**PROBLEM DESCRIPTION**
Only one stretch of the data is wanted: the line containing "-- ===== input", the line containing "def pvDomStr (s", and every line between them, copied exactly.

[Stored items]
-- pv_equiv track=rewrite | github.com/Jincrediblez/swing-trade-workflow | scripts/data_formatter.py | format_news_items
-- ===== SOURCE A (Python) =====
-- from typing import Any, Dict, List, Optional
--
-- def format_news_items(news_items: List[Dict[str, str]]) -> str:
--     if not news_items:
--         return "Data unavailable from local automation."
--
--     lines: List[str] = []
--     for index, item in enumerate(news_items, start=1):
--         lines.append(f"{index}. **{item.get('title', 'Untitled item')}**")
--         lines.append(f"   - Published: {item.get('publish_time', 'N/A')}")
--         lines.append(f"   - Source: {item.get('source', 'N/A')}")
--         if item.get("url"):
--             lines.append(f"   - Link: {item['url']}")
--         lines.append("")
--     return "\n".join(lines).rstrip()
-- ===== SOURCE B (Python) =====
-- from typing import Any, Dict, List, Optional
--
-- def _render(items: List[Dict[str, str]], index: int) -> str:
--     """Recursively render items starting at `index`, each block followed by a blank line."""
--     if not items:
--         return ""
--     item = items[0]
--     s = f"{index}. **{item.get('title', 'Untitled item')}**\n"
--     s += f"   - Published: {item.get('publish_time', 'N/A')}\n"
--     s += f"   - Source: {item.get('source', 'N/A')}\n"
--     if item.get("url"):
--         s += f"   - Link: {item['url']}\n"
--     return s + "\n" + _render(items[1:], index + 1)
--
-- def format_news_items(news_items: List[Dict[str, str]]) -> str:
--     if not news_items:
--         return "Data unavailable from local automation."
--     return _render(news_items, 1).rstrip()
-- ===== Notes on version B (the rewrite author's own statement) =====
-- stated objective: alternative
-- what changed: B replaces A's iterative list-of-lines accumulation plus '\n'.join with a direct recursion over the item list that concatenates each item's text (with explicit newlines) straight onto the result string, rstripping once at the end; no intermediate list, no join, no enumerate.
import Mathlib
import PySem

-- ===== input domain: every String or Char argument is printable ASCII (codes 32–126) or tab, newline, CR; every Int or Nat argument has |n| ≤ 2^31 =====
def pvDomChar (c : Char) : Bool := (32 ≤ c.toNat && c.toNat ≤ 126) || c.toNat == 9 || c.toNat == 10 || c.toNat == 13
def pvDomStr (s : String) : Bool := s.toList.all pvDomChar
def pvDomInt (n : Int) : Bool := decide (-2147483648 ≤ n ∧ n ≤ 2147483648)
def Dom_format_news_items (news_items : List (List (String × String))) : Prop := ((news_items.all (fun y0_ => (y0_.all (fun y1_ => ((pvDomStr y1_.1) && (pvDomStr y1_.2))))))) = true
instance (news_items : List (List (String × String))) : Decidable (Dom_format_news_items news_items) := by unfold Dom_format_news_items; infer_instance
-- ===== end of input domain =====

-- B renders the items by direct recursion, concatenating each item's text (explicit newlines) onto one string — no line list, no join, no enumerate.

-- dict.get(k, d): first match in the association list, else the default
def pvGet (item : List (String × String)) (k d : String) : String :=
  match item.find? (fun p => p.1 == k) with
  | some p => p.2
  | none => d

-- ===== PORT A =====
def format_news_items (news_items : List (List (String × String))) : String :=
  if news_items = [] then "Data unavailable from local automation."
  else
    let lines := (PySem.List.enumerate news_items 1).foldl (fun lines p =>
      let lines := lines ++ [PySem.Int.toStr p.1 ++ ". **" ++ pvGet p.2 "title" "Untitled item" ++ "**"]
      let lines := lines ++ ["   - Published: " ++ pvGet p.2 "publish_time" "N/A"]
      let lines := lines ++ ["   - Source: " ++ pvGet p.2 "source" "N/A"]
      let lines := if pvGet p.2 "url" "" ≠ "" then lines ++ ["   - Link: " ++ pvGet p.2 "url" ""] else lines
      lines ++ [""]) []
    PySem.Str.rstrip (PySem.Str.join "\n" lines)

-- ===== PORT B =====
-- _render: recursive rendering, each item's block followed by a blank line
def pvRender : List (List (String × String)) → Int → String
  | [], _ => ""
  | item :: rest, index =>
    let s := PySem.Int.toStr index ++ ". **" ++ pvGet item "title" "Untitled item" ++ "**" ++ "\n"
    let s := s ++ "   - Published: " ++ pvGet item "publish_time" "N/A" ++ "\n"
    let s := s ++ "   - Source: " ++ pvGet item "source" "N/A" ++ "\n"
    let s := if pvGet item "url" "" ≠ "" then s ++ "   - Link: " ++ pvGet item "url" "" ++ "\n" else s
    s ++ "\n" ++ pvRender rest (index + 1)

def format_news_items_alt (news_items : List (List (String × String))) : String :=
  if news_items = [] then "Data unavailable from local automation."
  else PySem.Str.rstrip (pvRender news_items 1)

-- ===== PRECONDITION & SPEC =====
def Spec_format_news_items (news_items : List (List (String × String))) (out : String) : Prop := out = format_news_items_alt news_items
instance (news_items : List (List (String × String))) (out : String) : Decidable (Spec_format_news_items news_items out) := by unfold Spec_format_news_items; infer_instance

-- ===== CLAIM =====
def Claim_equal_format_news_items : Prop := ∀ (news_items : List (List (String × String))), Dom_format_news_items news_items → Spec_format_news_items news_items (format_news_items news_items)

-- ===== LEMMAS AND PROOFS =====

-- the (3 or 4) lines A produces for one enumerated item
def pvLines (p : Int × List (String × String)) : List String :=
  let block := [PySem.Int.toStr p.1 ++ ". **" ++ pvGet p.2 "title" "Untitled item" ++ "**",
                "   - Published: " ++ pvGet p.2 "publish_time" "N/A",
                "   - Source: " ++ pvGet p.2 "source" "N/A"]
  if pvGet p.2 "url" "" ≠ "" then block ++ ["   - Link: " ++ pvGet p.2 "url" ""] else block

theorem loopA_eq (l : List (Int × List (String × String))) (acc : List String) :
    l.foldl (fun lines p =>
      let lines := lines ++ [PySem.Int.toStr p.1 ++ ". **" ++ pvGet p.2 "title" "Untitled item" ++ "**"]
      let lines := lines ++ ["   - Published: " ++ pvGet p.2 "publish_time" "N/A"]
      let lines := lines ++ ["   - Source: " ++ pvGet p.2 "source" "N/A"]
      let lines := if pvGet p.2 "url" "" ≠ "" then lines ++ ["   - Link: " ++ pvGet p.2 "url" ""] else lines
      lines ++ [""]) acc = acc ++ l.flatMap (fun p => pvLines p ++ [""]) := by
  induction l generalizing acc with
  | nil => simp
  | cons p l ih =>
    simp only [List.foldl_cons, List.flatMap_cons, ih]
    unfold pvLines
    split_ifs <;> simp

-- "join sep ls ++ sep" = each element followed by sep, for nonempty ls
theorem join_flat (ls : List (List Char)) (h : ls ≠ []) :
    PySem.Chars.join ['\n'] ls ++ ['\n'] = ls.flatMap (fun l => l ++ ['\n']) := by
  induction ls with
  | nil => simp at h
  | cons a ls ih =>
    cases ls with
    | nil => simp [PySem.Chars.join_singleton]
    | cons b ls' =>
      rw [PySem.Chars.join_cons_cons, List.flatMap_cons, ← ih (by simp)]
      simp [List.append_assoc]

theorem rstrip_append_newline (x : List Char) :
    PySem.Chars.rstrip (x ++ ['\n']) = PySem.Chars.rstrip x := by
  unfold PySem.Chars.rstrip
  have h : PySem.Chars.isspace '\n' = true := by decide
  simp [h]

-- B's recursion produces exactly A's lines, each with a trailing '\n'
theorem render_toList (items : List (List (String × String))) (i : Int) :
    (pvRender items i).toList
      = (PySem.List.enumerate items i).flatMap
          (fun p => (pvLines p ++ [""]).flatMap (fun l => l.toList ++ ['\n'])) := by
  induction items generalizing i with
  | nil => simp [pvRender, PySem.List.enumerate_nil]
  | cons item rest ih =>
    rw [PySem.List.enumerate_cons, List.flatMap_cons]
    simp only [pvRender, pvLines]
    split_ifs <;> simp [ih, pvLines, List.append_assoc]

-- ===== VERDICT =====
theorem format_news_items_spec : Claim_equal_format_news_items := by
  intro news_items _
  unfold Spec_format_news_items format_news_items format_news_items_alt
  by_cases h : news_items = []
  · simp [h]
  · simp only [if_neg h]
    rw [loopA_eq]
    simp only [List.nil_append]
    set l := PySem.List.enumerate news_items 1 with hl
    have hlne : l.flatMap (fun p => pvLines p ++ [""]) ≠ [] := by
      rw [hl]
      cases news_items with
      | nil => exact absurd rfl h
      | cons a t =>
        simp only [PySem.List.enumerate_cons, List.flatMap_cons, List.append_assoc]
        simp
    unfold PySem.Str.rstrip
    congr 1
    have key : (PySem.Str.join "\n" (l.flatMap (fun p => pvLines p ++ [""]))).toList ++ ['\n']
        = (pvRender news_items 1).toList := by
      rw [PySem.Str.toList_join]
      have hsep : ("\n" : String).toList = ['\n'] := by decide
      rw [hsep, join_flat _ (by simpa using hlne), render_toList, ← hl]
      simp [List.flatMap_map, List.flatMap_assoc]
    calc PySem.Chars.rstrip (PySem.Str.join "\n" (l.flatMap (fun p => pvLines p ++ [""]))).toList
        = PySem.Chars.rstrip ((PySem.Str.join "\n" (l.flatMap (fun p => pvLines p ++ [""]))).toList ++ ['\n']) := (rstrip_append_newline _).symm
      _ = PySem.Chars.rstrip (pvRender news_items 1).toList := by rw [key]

**ANSWER TO THIS TASK**
-- ===== input domain: every String or Char argument is printable ASCII (codes 32–126) or tab, newline, CR; every Int or Nat argument has |n| ≤ 2^31 =====
def pvDomChar (c : Char) : Bool := (32 ≤ c.toNat && c.toNat ≤ 126) || c.toNat == 9 || c.toNat == 10 || c.toNat == 13
def pvDomStr (s : String) : Bool := s.toList.all pvDomChar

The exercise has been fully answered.